In conclusion, the scalability and adaptability of AI-powered SASE platforms allow organizations to grow and evolve with ease. Whether expanding remote work capabilities, adding new locations, or adopting emerging technologies, businesses can rely on SASE to deliver the performance, security, and flexibility needed to support growth.

5. Better Network Performance: AI-Enabled Optimization of Traffic and Resources

Network performance is critical to the success of any business, particularly in an era where digital transformation and cloud adoption are integral to operations. AI-powered SASE solutions improve network performance by intelligently optimizing traffic and resource allocation, ensuring that businesses can deliver fast, reliable services to users and customers.

One of the key ways AI enhances network performance is through intelligent traffic routing. Traditional network architectures often rely on static configurations that do not account for fluctuations in network demand or user behavior.

In contrast, AI-powered SASE solutions continuously analyze network traffic in real-time and dynamically adjust routing to optimize bandwidth usage and minimize latency. For instance, AI can prioritize time-sensitive applications, such as video conferencing or VoIP calls, while ensuring that less critical traffic does not overwhelm the network.

Another benefit of AI in optimizing network performance is its ability to predict traffic patterns based on historical data. By learning from past usage trends, AI algorithms can proactively adjust resources before performance degradation occurs. This predictive capability ensures that businesses can stay ahead of traffic spikes or unexpected surges in demand, maintaining a smooth and uninterrupted experience for users.

AI-powered SASE systems also enable more efficient use of network resources. Through automated load balancing and intelligent bandwidth management, these platforms can ensure that network resources are allocated based on real-time needs.

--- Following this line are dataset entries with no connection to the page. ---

-- pv_equiv track=rewrite | github.com/ZhangLab-DeepNeuroCogLab/CATDiet | eval_shape_bias.py | get_collectively_correct_indices
-- ===== SOURCE A (Python) =====
-- from typing import Dict, List, Tuple
--
-- def is_correct(pred: str, shape_label: str, texture_label: str) -> bool:
--     return pred == shape_label or pred == texture_label
--
-- def get_collectively_correct_indices(
--     labels: List[Tuple[str, str]],
--     preds_all: List[List[str]],
-- ) -> List[int]:
--     return [
--         i
--         for i, (shape_label, texture_label) in enumerate(labels)
--         if all(
--             is_correct(preds_all[m_i][i], shape_label, texture_label)
--             for m_i in range(len(preds_all))
--         )
--     ]
-- ===== SOURCE B (Python) =====
-- def get_collectively_correct_indices(labels, preds_all):
--     n = len(labels)
--     common = set(range(n))
--     for preds in preds_all:
--         common &= {i for i in range(n)
--                    if preds[i] == labels[i][0] or preds[i] == labels[i][1]}
--     return sorted(common)
-- ===== Notes on version B (the rewrite author's own statement) =====
-- stated objective: alternative
-- what changed: Index-outer loop with a short-circuiting all() over models is replaced by a model-outer pass that builds each model's correct-index set and intersects them, starting from set(range(n)), then returns the sorted intersection.
-- outside the precondition, e.g. on get_collectively_correct_indices([('a', 'b')], [['x'], []]): A returns [], B raises IndexError
import Mathlib
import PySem

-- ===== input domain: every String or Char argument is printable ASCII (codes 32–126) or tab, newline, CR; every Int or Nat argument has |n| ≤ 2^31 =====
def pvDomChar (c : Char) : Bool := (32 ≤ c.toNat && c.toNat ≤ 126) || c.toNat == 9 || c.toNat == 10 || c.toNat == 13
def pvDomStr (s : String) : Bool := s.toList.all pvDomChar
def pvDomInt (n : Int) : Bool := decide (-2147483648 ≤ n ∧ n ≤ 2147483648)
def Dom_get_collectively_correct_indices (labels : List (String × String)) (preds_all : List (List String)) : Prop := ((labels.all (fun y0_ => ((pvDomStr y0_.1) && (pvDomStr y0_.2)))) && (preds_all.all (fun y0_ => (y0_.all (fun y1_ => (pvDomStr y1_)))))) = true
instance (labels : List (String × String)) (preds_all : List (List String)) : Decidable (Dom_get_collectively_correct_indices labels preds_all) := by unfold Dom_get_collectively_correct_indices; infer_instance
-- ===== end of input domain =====

-- B replaces the index-outer loop with short-circuiting all() by a model-outer pass intersecting per-model correct-index sets (alternative decomposition, same cost; return value only).


-- ===== PORT A =====
def is_correct (pred shape_label texture_label : String) : Bool :=
  pred == shape_label || pred == texture_label

def get_collectively_correct_indices (labels : List (String × String)) (preds_all : List (List String)) : List Int :=
  (PySem.List.enumerate labels).foldl
    (fun acc p =>
      if (PySem.List.pyRange 0 (preds_all.length) 1).all
           (fun m_i => is_correct (PySem.List.pyGetD (PySem.List.pyGetD preds_all m_i []) p.1 "") p.2.1 p.2.2)
      then acc ++ [p.1] else acc) []

-- ===== PORT B =====
def get_collectively_correct_indices_alt (labels : List (String × String)) (preds_all : List (List String)) : List Int :=
  let n : Int := labels.length
  let common : PySem.Set Int := PySem.Set.ofList (PySem.List.pyRange 0 n 1)
  let common := preds_all.foldl
    (fun common preds =>
      PySem.Set.inter common
        (PySem.Set.ofList ((PySem.List.pyRange 0 n 1).filter (fun i =>
          PySem.List.pyGetD preds i "" == (PySem.List.pyGetD labels i ("", "")).1 ||
          PySem.List.pyGetD preds i "" == (PySem.List.pyGetD labels i ("", "")).2))))
    common
  PySem.List.sorted common (fun x => x) false

-- ===== PRECONDITION & SPEC =====
-- Pre_ excludes inputs where some model's prediction list is shorter than labels: there Python A
-- either raises IndexError, or returns only because a mismatch short-circuits all() before the
-- missing index — a corner B's model-outer pass does not reach the same way (B raises there).
def Pre_get_collectively_correct_indices (labels : List (String × String)) (preds_all : List (List String)) : Prop :=
  ∀ preds ∈ preds_all, labels.length ≤ preds.length
instance (labels : List (String × String)) (preds_all : List (List String)) : Decidable (Pre_get_collectively_correct_indices labels preds_all) := by unfold Pre_get_collectively_correct_indices; infer_instance

def pvWitness_get_collectively_correct_indices : (List (String × String)) × List (List String) :=
  ([("a", "b"), ("c", "d")], [["a", "d"], ["b", "c"]])

def Spec_get_collectively_correct_indices (labels : List (String × String)) (preds_all : List (List String)) (out : List Int) : Prop := out = get_collectively_correct_indices_alt labels preds_all
instance (labels : List (String × String)) (preds_all : List (List String)) (out : List Int) : Decidable (Spec_get_collectively_correct_indices labels preds_all out) := by unfold Spec_get_collectively_correct_indices; infer_instance

-- ===== CLAIM (what is proved, stated in full; the proofs are below) =====
def Claim_equal_get_collectively_correct_indices : Prop := ∀ (labels : List (String × String)) (preds_all : List (List String)), Dom_get_collectively_correct_indices labels preds_all → Pre_get_collectively_correct_indices labels preds_all → Spec_get_collectively_correct_indices labels preds_all (get_collectively_correct_indices labels preds_all)

-- ===== LEMMAS AND PROOFS =====

-- intersecting a filtered range with a per-model correct set is one more filter
lemma inter_filter_step (R : List Int) (q p : Int → Bool) :
    PySem.Set.inter (R.filter q) (PySem.Set.ofList (R.filter p)) =
      R.filter (fun i => q i && p i) := by
  unfold PySem.Set.inter
  rw [List.filter_filter]
  apply List.filter_congr
  intro i hi
  have hc : (PySem.Set.ofList (R.filter p)).contains i = (p i) := by
    by_cases h : p i = true
    · simp [PySem.Set.mem_ofList, List.mem_filter, hi, h]
    · simp only [Bool.not_eq_true] at h
      simp only [PySem.Set.contains_eq_listContains, h]
      simp [PySem.Set.mem_ofList, List.mem_filter, h]
  rw [hc, Bool.and_comm]

-- B's fold accumulates the conjunction of the per-model filters
lemma foldl_inter_filter {β : Type} (R : List Int) (P : β → Int → Bool)
    (l : List β) (q : Int → Bool) :
    l.foldl
      (fun common preds =>
        PySem.Set.inter common (PySem.Set.ofList (R.filter (P preds))))
      (R.filter q)
      = R.filter (fun i => q i && l.all (fun preds => P preds i)) := by
  induction l generalizing q with
  | nil => simp
  | cons preds rest ih =>
    simp only [List.foldl_cons, inter_filter_step]
    rw [ih]
    apply List.filter_congr
    intro i _
    simp [Bool.and_assoc]

theorem get_collectively_correct_indices_spec : Claim_equal_get_collectively_correct_indices := by
  intro labels preds_all _ hpre
  unfold Spec_get_collectively_correct_indices
  unfold get_collectively_correct_indices get_collectively_correct_indices_alt
  rw [PySem.List.foldl_append_if, List.nil_append]
  rw [PySem.List.enumerate_eq_map_pyRange labels ("", "")]
  rw [List.filter_map, List.map_map]
  have hmap : ((fun p : Int × (String × String) => p.1) ∘ fun j => (j, PySem.List.pyGetD labels j ("", ""))) = id := rfl
  rw [hmap, List.map_id]
  -- fold B's loop into a single filter
  have hR : PySem.Set.ofList (PySem.List.pyRange 0 (labels.length : Int) 1) =
      (PySem.List.pyRange 0 (labels.length : Int) 1).filter (fun _ => true) := by
    rw [PySem.Set.ofList_eq_self_of_nodup _ (PySem.List.nodup_pyRange_one _ _), List.filter_true]
  simp only [PySem.List.len] at *
  rw [hR]
  rw [foldl_inter_filter (PySem.List.pyRange 0 (labels.length : Int) 1)
      (fun preds i =>
        PySem.List.pyGetD preds i "" == (PySem.List.pyGetD labels i ("", "")).1 ||
        PySem.List.pyGetD preds i "" == (PySem.List.pyGetD labels i ("", "")).2)
      preds_all (fun _ => true)]
  -- sorted of an increasing list is itself
  rw [PySem.List.sorted_eq_self_of_pairwise _ _
      (((PySem.List.pairwise_lt_pyRange_one 0 (labels.length : Int)).filter _).imp (fun h => le_of_lt h))]
  -- the two filters agree pointwise on the range
  apply List.filter_congr
  intro i hi
  rw [PySem.List.mem_pyRange_one] at hi
  simp only [Bool.true_and, Function.comp_apply]
  -- turn A's range-over-models all() into B's all over preds_all
  have : (PySem.List.pyRange 0 (preds_all.length : Int) 1).all
      (fun m_i => is_correct (PySem.List.pyGetD (PySem.List.pyGetD preds_all m_i []) i "")
        (PySem.List.pyGetD labels i ("", "")).1 (PySem.List.pyGetD labels i ("", "")).2)
      = preds_all.all (fun preds => is_correct (PySem.List.pyGetD preds i "")
        (PySem.List.pyGetD labels i ("", "")).1 (PySem.List.pyGetD labels i ("", "")).2) := by
    conv_rhs => rw [← PySem.List.map_pyGetD_pyRange_zero preds_all []]
    rw [List.all_map]
    rfl
  rw [this]
  rfl

-- ===== VERDICT (by name: the statement is the Claim_ definition above) =====
-- A's zero-then-accumulate dict equals B's single-pass sum dict
theorem pv_sum_dicts_eq {β : Type} (k : β → Int) (w : β → Int) (l : List β) :
    l.foldl (fun d t => d.modify (k t) 0 (· + w t))
      (l.foldl (fun d t => d.insert (k t) (0 : Int)) PySem.Dict.empty) =
    l.foldl (fun d t => d.insert (k t) (d.getD (k t) 0 + w t)) PySem.Dict.empty := by
  apply PySem.Dict.ext
  have h0 : ∀ q : Int, (PySem.Dict.empty : PySem.Dict Int Int).getD q 0 = 0 := by
    intro q; simp [PySem.Dict.getD_empty]
  have hk0 : (l.foldl (fun d t => d.insert (k t) (0 : Int)) PySem.Dict.empty).keys =
      PySem.Set.ofList (l.map k) := by
    rw [PySem.Dict.keys_foldl_insert_key]
    simp [PySem.Set.update_nil_left]
  have hk1 : (l.foldl (fun d t => d.modify (k t) 0 (· + w t))
      (l.foldl (fun d t => d.insert (k t) (0 : Int)) PySem.Dict.empty)).keys =
      PySem.Set.ofList (l.map k) := by
    rw [PySem.Dict.keys_foldl_modify_key, hk0]
    exact pv_update_self _ _ (fun x hx => (PySem.Set.mem_ofList _ x).2 hx)
  have hk2 : (l.foldl (fun d t => d.insert (k t) (d.getD (k t) 0 + w t)) PySem.Dict.empty).keys =
      PySem.Set.ofList (l.map k) := by
    rw [PySem.Dict.keys_foldl_insert_key]
    simp [PySem.Set.update_nil_left]
  have nd1 : (l.foldl (fun d t => d.modify (k t) 0 (· + w t))
      (l.foldl (fun d t => d.insert (k t) (0 : Int)) PySem.Dict.empty)).keys.Nodup := by
    rw [hk1]; exact PySem.Set.nodup_ofList _
  have nd2 : (l.foldl (fun d t => d.insert (k t) (d.getD (k t) 0 + w t)) PySem.Dict.empty).keys.Nodup := by
    rw [hk2]; exact PySem.Set.nodup_ofList _
  rw [PySem.Dict.items_eq_map_keys _ nd1 0, PySem.Dict.items_eq_map_keys _ nd2 0, hk1, hk2]
  apply List.map_congr_left
  intro q _
  rw [pv_getD_modify_sum, pv_getD_insert_add_sum, pv_getD_insert0 k l _ h0 q]
  simp [PySem.Dict.getD_empty]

For example, if a particular office or location experiences heavy traffic, the AI system can automatically reallocate resources to ensure that other parts of the network are not impacted. This optimization minimizes congestion and ensures that critical services are always available, even during peak usage periods.

Additionally, AI-powered SASE can reduce network latency by optimizing routing paths and minimizing the number of hops data must take to reach its destination. Latency reduction is especially important for businesses that rely on cloud-based applications or real-time communication tools. By ensuring that data travels through the fastest and most efficient routes, AI-powered SASE minimizes delays and improves the overall user experience.

In summary, AI-powered SASE solutions enhance network performance by optimizing traffic, predicting patterns, and intelligently managing resources. These capabilities ensure that businesses can deliver fast, reliable, and efficient services, improving productivity and customer satisfaction.

F. Consistent Visibility and Smarter Decision-Making: Centralized Monitoring and Management Through Integrated Dashboards

Effective decision-making in network management requires accurate and up-to-date insights. AI-powered SASE solutions provide organizations with consistent visibility into their network performance, security, and user activity through centralized dashboards. These integrated platforms offer administrators a unified view of their entire network, enabling smarter, data-driven decisions.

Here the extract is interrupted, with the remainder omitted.